Nonlinear Flutter Of Aeroelastic Panel In Subsonic Flow

With the increasing velocity of high-speed train, the instability of the panel structure in high-speed train under aerodynamic pressure is more and more concerned by people. The velocity of high-speed train is basically in the low-subsonic range, and the Mach number approximately equals0.3. In order to research the stability of the panel structure of high-speed train, the dynamical panel models in subsonic flow are set up, and the differential quadrature (DQ) method is used to discretize the governing motion equations into a series of ordinary differential equations. The eigenvalue method is used to analyze the instability characteristics of the panels. The main contributions of this dissertation are as follows:1. Based on the potential flow theory, the approximate analytic expression of aerodynamic forces acting on the panel is obtained, which is simplified and combined with the governing motion equation of the two-dimensional panel. The discrete forms of the continuation equation are obtained by the Galerkin method and DQ method.

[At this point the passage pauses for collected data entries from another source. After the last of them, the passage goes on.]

-- pv_equiv track=rewrite | github.com/myurry/algorithms | Dynamic/max_square.py | build_roof
-- ===== SOURCE A (Python) =====
-- planks = [11, 12, 11, 9, 13, 77, 9, 1, 79, 12, 11, 5, 28] # Example
--
-- def build_roof(planks):
--     '''Takes the input, assigns every plank size its amount, then finds max_size, linear time'''
--     planks.sort(reverse=True)
--     sizes = list(set(planks))
--     sizes.sort(reverse=True)
--     amount = {}
--     max_size = 0
--
--     for i in sizes:
--         amount[i] = planks.count(i)
--         width = sum([amount[j] for j in sizes if j >= i])
--         if i < width:
--             if max_size < i:
--                 max_size = i
--         else:
--             if max_size < width:
--                 max_size = width
--     return max_size
-- ===== SOURCE B (Python) =====
-- def build_roof(planks):
--     '''h-index style: one descending sort; the k-th largest plank (1-based)
--     supports a square of side min(plank, k); take the best over k.'''
--     planks.sort(reverse=True)
--     best = 0
--     for k, v in enumerate(planks, 1):
--         best = max(best, min(v, k))
--     return best
-- ===== Notes on version B (the rewrite author's own statement) =====
-- stated objective: faster
-- what changed: Replaced the per-distinct-size pass that re-counts and re-sums a comprehension over all sizes (quadratic) by a single h-index-style scan over the descending-sorted list taking max of min(plank, position).
import Mathlib
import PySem

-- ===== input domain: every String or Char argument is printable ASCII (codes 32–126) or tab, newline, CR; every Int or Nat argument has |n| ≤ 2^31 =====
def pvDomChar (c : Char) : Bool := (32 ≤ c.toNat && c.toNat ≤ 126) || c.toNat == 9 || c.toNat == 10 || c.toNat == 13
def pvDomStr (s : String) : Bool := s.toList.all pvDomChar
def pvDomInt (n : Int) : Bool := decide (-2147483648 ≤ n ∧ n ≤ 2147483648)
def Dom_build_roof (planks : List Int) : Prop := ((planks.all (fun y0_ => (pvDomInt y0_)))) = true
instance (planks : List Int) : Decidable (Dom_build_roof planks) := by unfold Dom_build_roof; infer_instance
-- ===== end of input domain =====

-- B replaces A's quadratic per-distinct-size re-count/re-sum by a single max-of-min scan over the
-- descending-sorted list (objective: faster). Both A and B sort `planks` in place (the same mutation);
-- the equivalence proved here is about the return value.

-- ===== PORT A =====
def build_roof (planks : List Int) : Int :=
  let planks := PySem.List.sorted planks (fun x => x) true
  let sizes := PySem.List.sorted (PySem.Set.ofList planks) (fun x => x) true
  let st := sizes.foldl (fun (st : PySem.Dict Int Int × Int) i =>
      let amount := st.1.insert i (PySem.List.count planks i : Int)
      -- amount[j]: a KeyError is unreachable (sizes is descending, so every j ≥ i is already a key); getD is exact here
      let width := ((sizes.filter (fun j => decide (i ≤ j))).map (fun j => amount.getD j 0)).sum
      (amount,
        if i < width then (if st.2 < i then i else st.2)
        else (if st.2 < width then width else st.2)))
    (PySem.Dict.empty, 0)
  st.2

-- ===== PORT B =====
def build_roof_alt (planks : List Int) : Int :=
  let planks := PySem.List.sorted planks (fun x => x) true
  (PySem.List.enumerate planks 1).foldl (fun best p => max best (min p.2 p.1)) 0

-- ===== PRECONDITION & SPEC =====
def Spec_build_roof (planks : List Int) (out : Int) : Prop := out = build_roof_alt planks
instance (planks : List Int) (out : Int) : Decidable (Spec_build_roof planks out) := by unfold Spec_build_roof; infer_instance

-- ===== CLAIM (what is proved, stated in full; the proofs are below) =====
def Claim_equal_build_roof : Prop := ∀ (planks : List Int), Dom_build_roof planks → Spec_build_roof planks (build_roof planks)

-- ===== LEMMAS AND PROOFS =====

-- number of planks (in s) of size ≥ i, as an Int
def cge (s : List Int) (i : Int) : Int := (s.countP (fun x => decide (i ≤ x)) : Int)


lemma sum_ite_not_mem (L : List Int) (a : Int) (h : a ∉ L) :
    (L.map (fun j => if a = j then (1:Int) else 0)).sum = 0 := by
  induction L with
  | nil => simp
  | cons b t ih =>
    simp only [List.mem_cons, not_or] at h
    simp [h.1, ih h.2]

lemma sum_ite_nodup (L : List Int) (hnd : L.Nodup) (a : Int) :
    (L.map (fun j => if a = j then (1:Int) else 0)).sum = if a ∈ L then 1 else 0 := by
  induction L with
  | nil => simp
  | cons b t ih =>
    rw [List.nodup_cons] at hnd
    by_cases hab : a = b
    · subst hab
      simp [sum_ite_not_mem t a hnd.1]
    · simp [hab, ih hnd.2]

lemma sum_counts_filter (s sizes : List Int) (i : Int)
    (hnd : sizes.Nodup) (hsub : ∀ x ∈ s, x ∈ sizes) :
    ((sizes.filter (fun j => decide (i ≤ j))).map (fun j => (s.count j : Int))).sum
      = cge s i := by
  induction s with
  | nil => simp [cge]
  | cons a t ih =>
    have hsub' : ∀ x ∈ t, x ∈ sizes := fun x hx => hsub x (List.mem_cons_of_mem a hx)
    have hmemF : a ∈ sizes.filter (fun j => decide (i ≤ j)) ↔ (i ≤ a) := by
      simp [List.mem_filter, hsub a List.mem_cons_self]
    have hcount : ∀ j : Int, ((a :: t).count j : Int)
        = (t.count j : Int) + (if j = a then 1 else 0) := by
      intro j
      rw [List.count_cons]
      by_cases h : j = a
      · simp [h]
      · simp [h]
        omega
    calc ((sizes.filter (fun j => decide (i ≤ j))).map (fun j => ((a :: t).count j : Int))).sum
        = ((sizes.filter (fun j => decide (i ≤ j))).map
            (fun j => (t.count j : Int) + (if j = a then 1 else 0))).sum := by
          exact congrArg List.sum (List.map_congr_left (fun j _ => hcount j))
      _ = ((sizes.filter (fun j => decide (i ≤ j))).map (fun j => (t.count j : Int))).sum
            + ((sizes.filter (fun j => decide (i ≤ j))).map (fun j => if a = j then (1:Int) else 0)).sum := by
          rw [← List.sum_map_add]
          exact congrArg List.sum (List.map_congr_left (fun j _ => by
            by_cases h : j = a
            · simp [h]
            · simp [h, Ne.symm h]))
      _ = cge t i + (if a ∈ sizes.filter (fun j => decide (i ≤ j)) then 1 else 0) := by
          rw [ih hsub', sum_ite_nodup _ (hnd.filter _) a]
      _ = cge (a :: t) i := by
          simp only [cge, List.countP_cons, hmemF, decide_eq_true_eq]
          split_ifs with h <;> push_cast <;> omega


lemma foldl_max_eq_of_dominates (L1 L2 : List Int) (init : Int)
    (h1 : ∀ a ∈ L1, ∃ b ∈ L2, a ≤ b) (h2 : ∀ b ∈ L2, ∃ a ∈ L1, b ≤ a) :
    L1.foldl max init = L2.foldl max init := by
  have key : ∀ (X Y : List Int), (∀ a ∈ X, ∃ b ∈ Y, a ≤ b) →
      X.foldl max init ≤ Y.foldl max init := by
    intro X Y h
    rcases PySem.List.foldl_max_mem X init with hm | hm
    · rw [hm]; exact (PySem.List.le_foldl_max Y init).1
    · rcases h _ hm with ⟨b, hb, hab⟩
      exact le_trans hab ((PySem.List.le_foldl_max Y init).2 b hb)
  exact le_antisymm (key L1 L2 h1) (key L2 L1 h2)

lemma desc_get_ge (s : List Int) (hs : s.Pairwise (· ≥ ·)) (i : Int) (k : Nat)
    (hk : k < s.countP (fun x => decide (i ≤ x))) :
    ∃ hlen : k < s.length, i ≤ s[k] := by
  induction s generalizing k with
  | nil => simp at hk
  | cons a t ih =>
    rw [List.pairwise_cons] at hs
    obtain ⟨ha, ht⟩ := hs
    by_cases hia : i ≤ a
    · cases k with
      | zero => exact ⟨by simp, by simpa using hia⟩
      | succ k =>
        rw [List.countP_cons] at hk
        simp [hia] at hk
        obtain ⟨hlen, hget⟩ := ih ht k (by omega)
        exact ⟨by simpa using Nat.succ_lt_succ hlen, by simpa using hget⟩
    · exfalso
      have h0 : t.countP (fun x => decide (i ≤ x)) = 0 := by
        rw [List.countP_eq_zero]
        intro x hx
        simp only [decide_eq_true_eq]
        have := ha x hx; omega
      rw [List.countP_cons] at hk
      simp [hia, h0] at hk

lemma desc_countP_ge (s : List Int) (hs : s.Pairwise (· ≥ ·)) (k : Nat) (hlen : k < s.length) :
    k + 1 ≤ s.countP (fun x => decide (s[k] ≤ x)) := by
  induction s generalizing k with
  | nil => simp at hlen
  | cons a t ih =>
    rw [List.pairwise_cons] at hs
    obtain ⟨ha, ht⟩ := hs
    cases k with
    | zero => rw [List.countP_cons]; simp
    | succ k =>
      have hlen' : k < t.length := by simpa using hlen
      have hget : (a :: t)[k + 1] = t[k] := by simp
      rw [hget, List.countP_cons]
      have hmem : t[k] ∈ t := List.getElem_mem hlen'
      have : t[k] ≤ a := ha _ hmem
      simp only [this, decide_true, if_pos trivial]
      have := ih ht k hlen'
      omega


lemma foldA (s : List Int) (sizes : List Int) (hdesc : sizes.Pairwise (· > ·)) :
    ∀ (rest pre : List Int), sizes = pre ++ rest →
    ∀ (d : PySem.Dict Int Int) (m : Int),
    (∀ j : Int, d.getD j 0 = if j ∈ pre then (s.count j : Int) else 0) →
    (rest.foldl (fun (st : PySem.Dict Int Int × Int) i =>
      (st.1.insert i (PySem.List.count s i : Int),
        if i < ((sizes.filter (fun j => decide (i ≤ j))).map
              (fun j => (st.1.insert i (PySem.List.count s i : Int)).getD j 0)).sum
        then (if st.2 < i then i else st.2)
        else (if st.2 < ((sizes.filter (fun j => decide (i ≤ j))).map
              (fun j => (st.1.insert i (PySem.List.count s i : Int)).getD j 0)).sum
          then ((sizes.filter (fun j => decide (i ≤ j))).map
              (fun j => (st.1.insert i (PySem.List.count s i : Int)).getD j 0)).sum
          else st.2))) (d, m)).2
    = rest.foldl (fun m i =>
        max m (min i (((sizes.filter (fun j => decide (i ≤ j))).map (fun j => (s.count j : Int))).sum))) m := by
  intro rest
  induction rest with
  | nil => intro pre hsizes d m hd; rfl
  | cons i rest' ih =>
    intro pre hsizes d m hd
    have hnd : sizes.Nodup := hdesc.imp (fun h => ne_of_gt h)
    have hipre : i ∉ pre := by
      have := hnd
      rw [hsizes, List.nodup_append] at this
      exact fun hmem => this.2.2 i hmem i List.mem_cons_self rfl
    have hrest_lt : ∀ j ∈ rest', j < i := by
      have hp : (i :: rest').Pairwise (· > ·) := ((List.pairwise_append.mp (hsizes ▸ hdesc)).2.1)
      exact fun j hj => (List.pairwise_cons.mp hp).1 j hj
    have hwidth : ((sizes.filter (fun j => decide (i ≤ j))).map
          (fun j => (d.insert i (PySem.List.count s i : Int)).getD j 0)).sum
        = ((sizes.filter (fun j => decide (i ≤ j))).map (fun j => (s.count j : Int))).sum := by
      refine congrArg List.sum (List.map_congr_left ?_)
      intro j hj
      rw [List.mem_filter] at hj
      obtain ⟨hjs, hij⟩ := hj
      rw [decide_eq_true_eq] at hij
      by_cases hji : j = i
      · subst hji
        rw [PySem.Dict.getD_insert_self, PySem.List.count_eq]
      · rw [PySem.Dict.getD_insert_of_ne _ _ _ hji, hd j, if_pos]
        rw [hsizes, List.mem_append] at hjs
        rcases hjs with h | h
        · exact h
        · rcases List.mem_cons.mp h with h' | h'
          · exact absurd h' hji
          · exact absurd (hrest_lt j h') (by omega)
    rw [List.foldl_cons, List.foldl_cons]
    have hstep : ∀ (W : Int),
        (if i < W then (if m < i then i else m) else (if m < W then W else m)) = max m (min i W) := by
      intro W; split_ifs <;> omega
    simp only [hwidth, hstep]
    exact ih (pre ++ [i]) (by rw [hsizes, List.append_assoc]; rfl) _ _ (by
      intro j
      by_cases hji : j = i
      · subst hji
        rw [PySem.Dict.getD_insert_self, PySem.List.count_eq, if_pos (by simp)]
      · rw [PySem.Dict.getD_insert_of_ne _ _ _ hji, hd j]
        simp [hji])

-- A's value equals B's value on every input
lemma build_roof_eq_alt (planks : List Int) : build_roof planks = build_roof_alt planks := by
  simp only [build_roof, build_roof_alt]
  generalize hs : PySem.List.sorted planks (fun x => x) true = s
  have hsdesc : s.Pairwise (· ≥ ·) := by
    rw [← hs]; exact (PySem.List.sorted_pairwise_rev planks (fun x => x)).imp (fun h => h)
  generalize hsz : PySem.List.sorted (PySem.Set.ofList s) (fun x => x) true = sizes
  have hperm : sizes.Perm (PySem.Set.ofList s) := by rw [← hsz]; exact PySem.List.sorted_perm _ _ _
  have hnd : sizes.Nodup := hperm.nodup_iff.mpr (PySem.Set.nodup_ofList s)
  have hle : sizes.Pairwise (fun a b => b ≤ a) := by
    rw [← hsz]; exact PySem.List.sorted_pairwise_rev _ _
  have hszdesc : sizes.Pairwise (· > ·) :=
    (hle.and hnd).imp (fun h => lt_of_le_of_ne h.1 (Ne.symm h.2))
  have hmem : ∀ x : Int, x ∈ sizes ↔ x ∈ s := by
    intro x
    rw [← hsz, PySem.List.mem_sorted, PySem.Set.mem_ofList]
  have hsub : ∀ x ∈ s, x ∈ sizes := fun x hx => (hmem x).mpr hx
  have hA := foldA s sizes hszdesc sizes [] rfl PySem.Dict.empty 0
    (by intro j; simp [PySem.Dict.getD_empty])
  rw [hA]
  have hfun : (fun (m i : Int) =>
      max m (min i (((sizes.filter (fun j => decide (i ≤ j))).map (fun j => (s.count j : Int))).sum)))
      = fun (m i : Int) => max m (min i (cge s i)) := by
    funext m i
    rw [sum_counts_filter s sizes i hnd hsub]
  rw [hfun]
  rw [show (sizes.foldl (fun (m i : Int) => max m (min i (cge s i))) 0)
      = (sizes.map (fun i => min i (cge s i))).foldl max 0 from (List.foldl_map).symm]
  rw [show ((PySem.List.enumerate s 1).foldl (fun best p => max best (min p.2 p.1)) 0)
      = ((PySem.List.enumerate s 1).map (fun p => min p.2 p.1)).foldl max 0 from (List.foldl_map).symm]
  apply foldl_max_eq_of_dominates
  · intro a ha
    rcases List.mem_map.mp ha with ⟨i, hi, rfl⟩
    have his : i ∈ s := (hmem i).mp hi
    have hc : 0 < s.countP (fun x => decide (i ≤ x)) := by
      rw [List.countP_pos_iff]
      exact ⟨i, his, by simp⟩
    obtain ⟨hlen, hge⟩ := desc_get_ge s hsdesc i (s.countP (fun x => decide (i ≤ x)) - 1) (by omega)
    refine ⟨min (s[s.countP (fun x => decide (i ≤ x)) - 1]'hlen)
        ((1 : Int) + ((s.countP (fun x => decide (i ≤ x)) - 1 : Nat) : Int)), ?_, ?_⟩
    · exact List.mem_map.mpr ⟨(1 + ((s.countP (fun x => decide (i ≤ x)) - 1 : Nat) : Int),
        s[s.countP (fun x => decide (i ≤ x)) - 1]'hlen),
        (PySem.List.mem_enumerate_iff s 1 _).mpr ⟨_, hlen, rfl⟩, rfl⟩
    · simp only [cge]
      omega
  · intro b hb
    rcases List.mem_map.mp hb with ⟨p, hp, rfl⟩
    rcases (PySem.List.mem_enumerate_iff s 1 p).mp hp with ⟨k, hk, rfl⟩
    have hvs : s[k] ∈ s := List.getElem_mem hk
    have hcnt := desc_countP_ge s hsdesc k hk
    refine ⟨min s[k] (cge s s[k]), List.mem_map.mpr ⟨s[k], hsub _ hvs, rfl⟩, ?_⟩
    simp only [cge]
    omega

-- ===== VERDICT (by name: the statement is the Claim_ definition above) =====
theorem build_roof_spec : Claim_equal_build_roof := by
  intro planks _
  exact build_roof_eq_alt planks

The eigenvalue method is applied to study the stability of the panel, and the result shows that the two-dimensional panel lose its stability by flutter.2. Nonlinear flutter of a two-dimensional panel in subsonic flow is studied. The DQ Method is used to discretize the equation of the panel motion, and the Runge-Kutta method is adopted to conduct numerical simulation. The nonlinear responses of the panel were presented in bifurcation diagrams and phase plots. Results show that the panel undergoes complex nonlinear dynamics in subsonic flow.3. The nonlinear flutter of a two-dimensional viscoelastic panel with geometric nonlinearity is studied. The Galerkin method and DQ method are used to derive the discrete form of differential equation of the panel motion, and then the Runge-Kutta method is adopted to perform numerical simulation. The numerical results are presented in bifurcation diagrams and phase plots, which show that the system is full of complex nonlinear dynamics as the dynamic pressure and viscoelastic coefficient varying.